[Opening Source data section]
-- pv_equiv track=rewrite | github.com/Sarokiasamy2023/AIStoryGenerator | SalesforceAutomationRecorder/test_step_processor.py | find_matching_field
-- ===== SOURCE A (Python) =====
-- def find_matching_field(placeholder: str, headers: list) -> str:
--     """Find matching field header for a placeholder"""
--     placeholder_clean = placeholder.lower().strip()
--
--     # Exact match (case-insensitive)
--     for header in headers:
--         if header.lower().strip() == placeholder_clean:
--             return header
--
--     # Partial match - placeholder contained in header
--     for header in headers:
--         if placeholder_clean in header.lower():
--             return header
--
--     # Partial match - header contained in placeholder
--     for header in headers:
--         if header.lower().strip() in placeholder_clean:
--             return header
--
--     return None
-- ===== SOURCE B (Python) =====
-- def find_matching_field(placeholder: str, headers: list) -> str:
--     """Single pass keeping the earliest header of the lowest match tier
--     (1 exact, 2 placeholder-in-header, 3 header-in-placeholder).
--     Tier 1 returns immediately; a test that cannot beat the current best is skipped."""
--     clean = placeholder.lower().strip()
--     best = None
--     best_t = 4
--     for header in headers:
--         hl = header.lower()
--         if hl.strip() == clean:
--             return header
--         if best_t > 2 and clean in hl:
--             best, best_t = header, 2
--         elif best_t > 3 and hl.strip() in clean:
--             best, best_t = header, 3
--     return best
-- ===== Notes on version B (the rewrite author's own statement) =====
-- stated objective: alternative
-- what changed: Replaced A's three sequential scans of headers (exact, placeholder-in-header, header-in-placeholder) by a single pass that tags each header with a match tier (1/2/3), returns immediately on tier 1, and otherwise keeps the earliest header of the strictly lowest tier.
import Mathlib
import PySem

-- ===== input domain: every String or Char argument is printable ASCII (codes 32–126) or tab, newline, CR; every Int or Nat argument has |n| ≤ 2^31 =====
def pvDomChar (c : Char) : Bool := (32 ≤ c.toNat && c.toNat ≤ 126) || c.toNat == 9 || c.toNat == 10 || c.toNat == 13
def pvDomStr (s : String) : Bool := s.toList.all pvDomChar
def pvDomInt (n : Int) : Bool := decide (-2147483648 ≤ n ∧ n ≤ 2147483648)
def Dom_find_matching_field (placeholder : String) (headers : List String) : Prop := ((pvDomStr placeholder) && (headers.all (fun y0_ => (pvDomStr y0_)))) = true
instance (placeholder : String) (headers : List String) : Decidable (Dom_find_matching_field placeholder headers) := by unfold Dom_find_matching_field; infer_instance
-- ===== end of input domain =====

-- B replaces A's three sequential scans by one pass keeping the earliest header of the lowest
-- match tier (alternative decomposition, same cost).


-- ===== PORT A =====
-- Three for-loops with early return, transliterated as three List.find? passes in order.
def find_matching_field (placeholder : String) (headers : List String) : Option String :=
  let placeholder_clean := PySem.Str.strip (PySem.Str.lower placeholder)
  match headers.find? (fun header => PySem.Str.strip (PySem.Str.lower header) == placeholder_clean) with
  | some header => some header
  | none =>
    match headers.find? (fun header => PySem.Str.isIn placeholder_clean (PySem.Str.lower header)) with
    | some header => some header
    | none =>
      match headers.find? (fun header => PySem.Str.isIn (PySem.Str.strip (PySem.Str.lower header)) placeholder_clean) with
      | some header => some header
      | none => none

-- ===== PORT B =====
-- Source B's loop: return at once on an exact match; otherwise update (best, best_t) only via a
-- test that can still beat the current best tier (guards best_t > 2 / best_t > 3).
def fmfLoop (clean : String) (best : Option String) (best_t : Nat) : List String → Option String
  | [] => best
  | header :: rest =>
    let hl := PySem.Str.lower header
    if PySem.Str.strip hl == clean then some header
    else if decide (best_t > 2) && PySem.Str.isIn clean hl then
      fmfLoop clean (some header) 2 rest
    else if decide (best_t > 3) && PySem.Str.isIn (PySem.Str.strip hl) clean then
      fmfLoop clean (some header) 3 rest
    else fmfLoop clean best best_t rest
[Closing Source data section]
All that is needed is the exact run of lines above from the line containing "-- stated objective: alternative" through the line containing "def pvDomChar (c", both of them included.

-- stated objective: alternative
-- what changed: Replaced A's three sequential scans of headers (exact, placeholder-in-header, header-in-placeholder) by a single pass that tags each header with a match tier (1/2/3), returns immediately on tier 1, and otherwise keeps the earliest header of the strictly lowest tier.
import Mathlib
import PySem

-- ===== input domain: every String or Char argument is printable ASCII (codes 32–126) or tab, newline, CR; every Int or Nat argument has |n| ≤ 2^31 =====
def pvDomChar (c : Char) : Bool := (32 ≤ c.toNat && c.toNat ≤ 126) || c.toNat == 9 || c.toNat == 10 || c.toNat == 13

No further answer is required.